Figure 8.2 Network formation by collagen-inspired telechelic biopolymers.
In Chapter 4 we show that the number of intermolecular junctions and intramolecular loops depends not only on protein concentration and temperature but also on the length and the stiffness of the middle block. We synthesised new triblock copolymers with middle blocks, of different lengths and amino acid sequences, named TP4T, TR8T and TP8T (Figure 8.1). For all new proteins, there is a strong dependency of the storage modulus, the relaxation time and the viscosity on concentration and temperature (as for TR4T). However at comparable molar concentrations, the longer versions of polypeptides i.e. TR8T and TP8T show a significantly higher storage modulus and relaxation time than their counterparts TR4T and TP4T. This is because a longer middle block leads to a larger radius of gyration (Rg), which decreases the probability that two end blocks from the same molecule associate with each other, and form a loop. The consequence of fewer loops in the system is a higher storage modulus and a higher overall relaxation time.
Besides the effect of polymer length, we also observed that the R series, i.e. TR4T and TR8T, show a higher storage modulus than their P counterparts, i.e. TP4T and TP8T, at the same concentration and temperature. This can be explained by differences in coil flexibility. Although the P and R blocks have exactly the same amino acid composition, their amino acid sequence is different. Fitzkee et al.  have shown that even a polypeptide chain that assumes a random coil conformation still has locally folded conformations that contribute to the overall flexibility of the chain. This apparently leads to a smaller radius of gyration for the P middle block than for the R middle block and thus to a higher probability of loop formation.
Even though the melting behaviour obtained with DSC is the same for all four polypeptides (as the end blocks stay the same), the temperature at which the G0 value approaches zero and the gel completely loses its elastic properties varies with the length of the middle block. Shorter molecules, i.e. TP4T and TR4T, melt at lower temperatures. A solution of 1.2 mM TP4T melts at 298 K, while TP8T at a comparable molar concentration melts at a temperature which is 15 degrees higher. Furthermore, the R versions show slightly higher melting temperatures than the P versions. These differences in melting behaviour are related to the gel structure and the relative probabilities of forming intramolecular and intermolecular assemblies. We could account for these findings with the help of the analytical model presented in Chapter 3. The only parameter that had to be varied in the model was the coil size of the polymer, since the enthalpy and the melting temperatures of the triple helices did not change with the length of the middle block. The theoretical calculations clearly show that the molecules with smaller Rg form up to 30 % more loops than their bigger counterparts. Loops that act as gel stoppers do not contribute to the network elasticity and significantly lower the melting temperatures detected with rheology.
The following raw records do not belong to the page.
-- A's value in take/drop form at the clamped split point
theorem A_eq (sentence : List (List (String × String))) (i : Int) :
    between_two_verbs sentence i =
      ((sentence.take (PySem.List.clampIdx sentence.length (i+1))).any isVerb &&
       (sentence.drop (PySem.List.clampIdx sentence.length (i+1))).any isVerb) := by
  unfold between_two_verbs
  have hslice_to : PySem.List.slice sentence none (some (i+1))
      = sentence.take (PySem.List.clampIdx sentence.length (i+1)) := by
    simp [PySem.List.slice]
  have hslice_from : PySem.List.slice sentence (some (i+1)) none
      = sentence.drop (PySem.List.clampIdx sentence.length (i+1)) := by
    simp only [PySem.List.slice]
    exact List.take_of_length_le (by simpa using clampIdx_le sentence.length (i+1))
  rw [hslice_to, hslice_from, foldl_if_true, foldl_if_true, PySem.List.len_eq]
  have hlen : (sentence.take (PySem.List.clampIdx sentence.length (i+1))).length
      = PySem.List.clampIdx sentence.length (i+1) :=
    List.length_take_of_le (clampIdx_le _ _)
  rw [hlen, List.any_reverse, PySem.List.pyRange_zero_nat, List.any_map]
  simp only [Bool.false_or, Function.comp_def, PySem.List.pyGetD_natCast]
  rw [← range_any_getD isVerb [] sentence _ (clampIdx_le _ _)]
  rfl

-- last index satisfying q
def lastIdx? {α : Type} (q : α → Bool) : List α → Option Nat
  | [] => none
  | x :: xs =>
    match lastIdx? q xs with
    | some j => some (j + 1)
    | none => if q x then some 0 else none

theorem lastIdx?_eq_none_iff {α : Type} (q : α → Bool) (xs : List α) :
    lastIdx? q xs = none ↔ ∀ x ∈ xs, ¬ q x := by
  induction xs with
  | nil => simp [lastIdx?]
  | cons x xs ih =>
    simp only [lastIdx?]
    cases h : lastIdx? q xs with
    | some j =>
      have : ¬ ∀ x ∈ xs, ¬ q x := by rw [← ih, h]; simp
      simp only [List.mem_cons]
      constructor
      · intro hn; cases hn
      · intro hall; exact absurd (fun y hy => hall y (Or.inr hy)) this
    | none =>
      rw [ih] at h
      by_cases hq : q x = true
      · simp [hq]
      · simp only [if_neg hq, List.mem_cons]
        constructor
        · rintro - y (rfl | hy)
          · exact hq
          · exact h y hy
        · intro _; trivial
-- pv_equiv track=rewrite | github.com/miliar/Code_Jam_Webscraper | Solutions_python/Problem_178/1724.py | solve
-- ===== SOURCE A (Python) =====
-- def flip_symbol(c):
--     return '+' if c == '-' else '-'
--
-- def solve(S):
--     toflip = '-'
--     toskip = '+'
--     N = 0
--     for c in reversed(S):
--         if c == toskip:
--             continue
--         if c == toflip:
--             N += 1
--             toflip = flip_symbol(toflip)
--             toskip = c
--     return N
-- ===== SOURCE B (Python) =====
-- def solve(S):
--     seq = [c for c in S if c in '+-']
--     n = 0
--     prev = None
--     for c in seq:
--         if prev is not None and c != prev:
--             n += 1
--         prev = c
--     if seq and seq[-1] == '-':
--         n += 1
--     return n
-- ===== Notes on version B (the rewrite author's own statement) =====
-- stated objective: alternative
-- what changed: B replaces A's backward toggling scan (toflip/toskip state machine over reversed(S)) with a single forward pass that counts adjacent sign transitions among the '+'/'-' characters plus 1 if the last such character is '-'.
import Mathlib
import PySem

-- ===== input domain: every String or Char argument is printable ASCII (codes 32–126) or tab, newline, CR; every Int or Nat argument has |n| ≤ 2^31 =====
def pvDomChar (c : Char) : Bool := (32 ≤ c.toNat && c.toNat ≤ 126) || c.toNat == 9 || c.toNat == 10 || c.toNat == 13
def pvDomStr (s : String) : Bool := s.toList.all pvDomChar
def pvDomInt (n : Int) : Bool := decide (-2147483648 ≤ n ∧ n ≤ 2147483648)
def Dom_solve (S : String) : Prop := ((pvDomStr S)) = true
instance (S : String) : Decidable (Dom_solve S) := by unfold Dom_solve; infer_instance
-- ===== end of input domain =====

-- B counts sign transitions on the '+'/'-' subsequence in one forward pass (plus a final '-' adjustment)
-- instead of A's backward toggling scan; objective: alternative decomposition, same cost.

-- ===== PORT A =====
def flipSymbol (c : Char) : Char := if c = '-' then '+' else '-'

-- the 'for c in reversed(S)' loop of A, state (toflip, toskip, N)
def solveLoopA : List Char → Char → Char → Int → Int
  | [], _, _, N => N
  | c :: rest, toflip, toskip, N =>
    if c = toskip then solveLoopA rest toflip toskip N
    else if c = toflip then solveLoopA rest (flipSymbol toflip) c (N + 1)
    else solveLoopA rest toflip toskip N

def solve (S : String) : Int := solveLoopA S.toList.reverse '-' '+' 0

-- ===== PORT B =====
-- 'c in '+-''
def isPM (c : Char) : Bool := c = '+' || c = '-'

-- forward pass over seq, state (n, prev)
def solveLoopB : List Char → Int → Option Char → Int × Option Char
  | [], n, prev => (n, prev)
  | c :: rest, n, prev =>
    solveLoopB rest (if (match prev with | some p => decide (c ≠ p) | none => false) then n + 1 else n) (some c)

def solve_alt (S : String) : Int :=
  let seq := S.toList.filter isPM
  let n := (solveLoopB seq 0 none).1
  if seq ≠ [] ∧ seq.getLast? = some '-' then n + 1 else n

-- ===== PRECONDITION & SPEC =====
def Spec_solve (S : String) (out : Int) : Prop := out = solve_alt S
instance (S : String) (out : Int) : Decidable (Spec_solve S out) := by unfold Spec_solve; infer_instance

-- ===== CLAIM (what is proved, stated in full; the proofs are below) =====
def Claim_equal_solve : Prop := ∀ (S : String), Dom_solve S → Spec_solve S (solve S)

-- ===== LEMMAS AND PROOFS =====\n
-- number of adjacent differing pairs
def transCnt : List Char → Int
  | [] => 0
  | [_] => 0
  | a :: b :: r => (if a ≠ b then 1 else 0) + transCnt (b :: r)

-- A's loop on the filtered list, toskip eliminated (always flipSymbol toflip)
def cnt : List Char → Char → Int
  | [], _ => 0
  | c :: r, t => if c = t then 1 + cnt r (flipSymbol t) else cnt r t

lemma solveLoopA_char (l : List Char) : ∀ (t : Char) (N : Int), (t = '+' ∨ t = '-') →
    solveLoopA l t (flipSymbol t) N = N + cnt (l.filter isPM) t := by
  induction l with
  | nil => intro t N _; simp [solveLoopA, cnt]
  | cons c r ih =>
    intro t N ht
    by_cases hskip : c = flipSymbol t
    · have hpm : isPM c := by rcases ht with h | h <;> simp [h, flipSymbol, isPM, hskip]
      have hct : c ≠ t := by rcases ht with h | h <;> subst h <;> simp [flipSymbol] at hskip <;> simp [hskip] <;> decide
      simp only [solveLoopA, if_pos hskip]
      rw [ih t N ht]
      simp [hpm, cnt, hct]
    · by_cases hc : c = t
      · have hpm : isPM c := by rcases ht with h | h <;> simp [isPM, hc, h]
        simp only [solveLoopA, if_neg hskip, if_pos hc]
        have htt : flipSymbol t = '+' ∨ flipSymbol t = '-' := by
          rcases ht with h | h <;> simp [h, flipSymbol]
        subst hc
        have hflip : flipSymbol (flipSymbol c) = c := by
          rcases ht with h | h <;> simp [h, flipSymbol]
        have h2 := ih (flipSymbol c) (N + 1) htt
        rw [hflip] at h2
        rw [h2]
        simp [hpm, cnt]
        try ring
      · have hpm : isPM c = false := by
          rcases ht with h | h <;> subst h <;>
            simp [isPM, flipSymbol] at hskip ⊢ <;> simp [hc, hskip]
        simp only [solveLoopA, if_neg hskip, if_neg hc]
        rw [ih t N ht]
        simp [hpm]

-- cnt on a binary list = transitions + (head = t)
lemma cnt_char (l : List Char) : ∀ t, (t = '+' ∨ t = '-') → (∀ c ∈ l, isPM c) →
    cnt l t = transCnt l + (if l.head? = some t then 1 else 0) := by
  induction l with
  | nil => intro t _ _; simp [cnt, transCnt]
  | cons c r ih =>
    intro t ht hl
    have hcpm : isPM c := hl c (by simp)
    have hrl : ∀ x ∈ r, isPM x := fun x hx => hl x (by simp [hx])
    by_cases hc : c = t
    · subst hc
      have hflipne : flipSymbol c ≠ c := by rcases ht with h | h <;> simp [h, flipSymbol]
      have htt : flipSymbol c = '+' ∨ flipSymbol c = '-' := by
        rcases ht with h | h <;> simp [h, flipSymbol]
      rw [show cnt (c :: r) c = 1 + cnt r (flipSymbol c) by simp [cnt]]
      rw [ih (flipSymbol c) htt hrl]
      cases r with
      | nil => simp [transCnt]
      | cons b s =>
        have hbpm : isPM b := hrl b (by simp)
        have hbc : (b :: s).head? = some (flipSymbol c) ↔ b ≠ c := by
          rcases ht with h | h <;> subst h <;>
            simp [flipSymbol] <;>
            (revert hbpm; simp [isPM]; rcases Decidable.em (b = '+') with hb | hb <;> simp [hb] <;> intro h2 <;> simp [h2] <;> decide)
        rw [show transCnt (c :: b :: s) = (if c ≠ b then 1 else 0) + transCnt (b :: s) from rfl]
        by_cases hbcne : b = c
        · simp [hbc, hbcne, Ne.symm hflipne]
          try ring
        · have hbf : b = flipSymbol c := by simpa using hbc.mpr hbcne
          simp [hbf, Ne.symm hbcne, Ne.symm hflipne]
          try ring
    · -- c ≠ t, both binary ⇒ c = flipSymbol t, so head ≠ t branch
      rw [show cnt (c :: r) t = cnt r t from by simp [cnt, hc]]
      rw [ih t ht hrl]
      cases r with
      | nil => simp [transCnt, hc]
      | cons b s =>
        have hbt : (b :: s).head? = some t ↔ b = t := by simp
        have hcb : c ≠ b ↔ b = t := by
          have hcf : c = flipSymbol t := by
            rcases ht with h | h <;> subst h <;> (revert hcpm; simp [isPM, flipSymbol]; intro h2; rcases h2 with h2 | h2 <;> simp [h2] at hc ⊢ <;> try exact absurd h2 hc)
          subst hcf
          have hbpm : isPM b := hrl b (by simp)
          rcases ht with h | h <;> subst h <;>
            (revert hbpm; simp [isPM, flipSymbol]; rcases Decidable.em (b = '+') with hb | hb <;> simp [hb] <;> intro h2 <;> simp [h2] <;> decide)
        rw [show transCnt (c :: b :: s) = (if c ≠ b then 1 else 0) + transCnt (b :: s) from rfl]
        by_cases hb : b = t
        · simp [hbt, hb, hcb.mpr hb, hc]
          try ring
        · have hcbe : ¬ c ≠ b := by by_contra hne; exact hb (hcb.mp (by simpa using hne))
          simp [hbt, hb, hcbe, hc]

-- transCnt of an appended element
lemma transCnt_append (l : List Char) (a : Char) :
    transCnt (l ++ [a]) = transCnt l + (match l.getLast? with | some b => if a ≠ b then (1 : Int) else 0 | none => 0) := by
  induction l with
  | nil => simp [transCnt]
  | cons c r ih =>
    cases r with
    | nil => simp [transCnt]; by_cases h : a = c <;> simp [h, Ne.symm]
    | cons b s =>
      rw [show (c :: b :: s) ++ [a] = c :: ((b :: s) ++ [a]) from rfl]
      rw [show transCnt (c :: (b :: s ++ [a])) = (if c ≠ b then 1 else 0) + transCnt (b :: s ++ [a]) from rfl]
      rw [ih]
      rw [show transCnt (c :: b :: s) = (if c ≠ b then 1 else 0) + transCnt (b :: s) from rfl]
      simp [List.getLast?_cons_cons]
      ring

lemma transCnt_reverse (l : List Char) : transCnt l.reverse = transCnt l := by
  induction l with
  | nil => rfl
  | cons c r ih =>
    rw [List.reverse_cons, transCnt_append, ih]
    cases r with
    | nil => simp [transCnt]
    | cons b s =>
      rw [show transCnt (c :: b :: s) = (if c ≠ b then 1 else 0) + transCnt (b :: s) from rfl]
      simp [List.getLast?_reverse]
      by_cases h : c = b <;> simp [h, Ne.symm] <;> ring

-- B's loop counts the transitions of prev :: rest
lemma solveLoopB_char (l : List Char) : ∀ (n : Int) (p : Char),
    (solveLoopB l n (some p)).1 = n + transCnt (p :: l) := by
  induction l with
  | nil => intro n p; simp [solveLoopB, transCnt]
  | cons c r ih =>
    intro n p
    rw [show solveLoopB (c :: r) n (some p) = solveLoopB r (if decide (c ≠ p) then n + 1 else n) (some c) from rfl]
    rw [ih]
    rw [show transCnt (p :: c :: r) = (if p ≠ c then 1 else 0) + transCnt (c :: r) from rfl]
    by_cases h : c = p <;> simp [h, Ne.symm] <;> ring

lemma solveLoopB_nil_start (l : List Char) :
    (solveLoopB l 0 none).1 = transCnt l := by
  cases l with
  | nil => simp [solveLoopB, transCnt]
  | cons c r =>
    rw [show solveLoopB (c :: r) 0 none = solveLoopB r 0 (some c) from rfl]
    rw [solveLoopB_char]
    simp

-- ===== VERDICT (by name: the statement is the Claim_ definition above) =====
theorem solve_spec : Claim_equal_solve := by
  intro S _
  unfold Spec_solve solve solve_alt
  set l := S.toList with hl
  have hA : solveLoopA l.reverse '-' '+' 0 = cnt (l.reverse.filter isPM) '-' := by
    have := solveLoopA_char l.reverse '-' 0 (Or.inr rfl)
    simpa [flipSymbol] using this
  set seq := l.filter isPM with hseq
  have hfilt : l.reverse.filter isPM = seq.reverse := by
    simp [List.filter_reverse, hseq]
  have hmem : ∀ c ∈ seq.reverse, isPM c := by
    intro c hc
    simp only [List.mem_reverse, hseq, List.mem_filter] at hc
    exact hc.2
  rw [hA, hfilt, cnt_char seq.reverse '-' (Or.inr rfl) hmem, transCnt_reverse]
  rw [show seq.reverse.head? = seq.getLast? from List.head?_reverse]
  show _ = if seq ≠ [] ∧ seq.getLast? = some '-' then (solveLoopB seq 0 none).1 + 1 else (solveLoopB seq 0 none).1
  rw [solveLoopB_nil_start]
  cases hsq : seq with
  | nil => simp [transCnt]
  | cons a r =>
    simp only [ne_eq, reduceCtorEq, not_false_iff, true_and]
    by_cases hlast : (a :: r).getLast? = some '-'
    · simp [hlast]
      try ring
    · simp [hlast]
The network junctions in our gels are solely formed by triple helices. The mechanism of junction formation by the T blocks can be well-described by a two-step kinetic model (Chapter 5). Prior to triple helix propagation, a trimeric nucleus has to be formed. For dilute systems, nucleation is the limiting step, giving an apparent reaction order of three. These results indicate that only triple helices are stable. For more concentrated solutions, when nucleation is relatively fast, propagation of triple helices becomes rate-limiting and the apparent reaction order is close to unity. The propagation of triple helices is probably limited by cis-trans isomerization of peptide bonds, in which proline residues are involved.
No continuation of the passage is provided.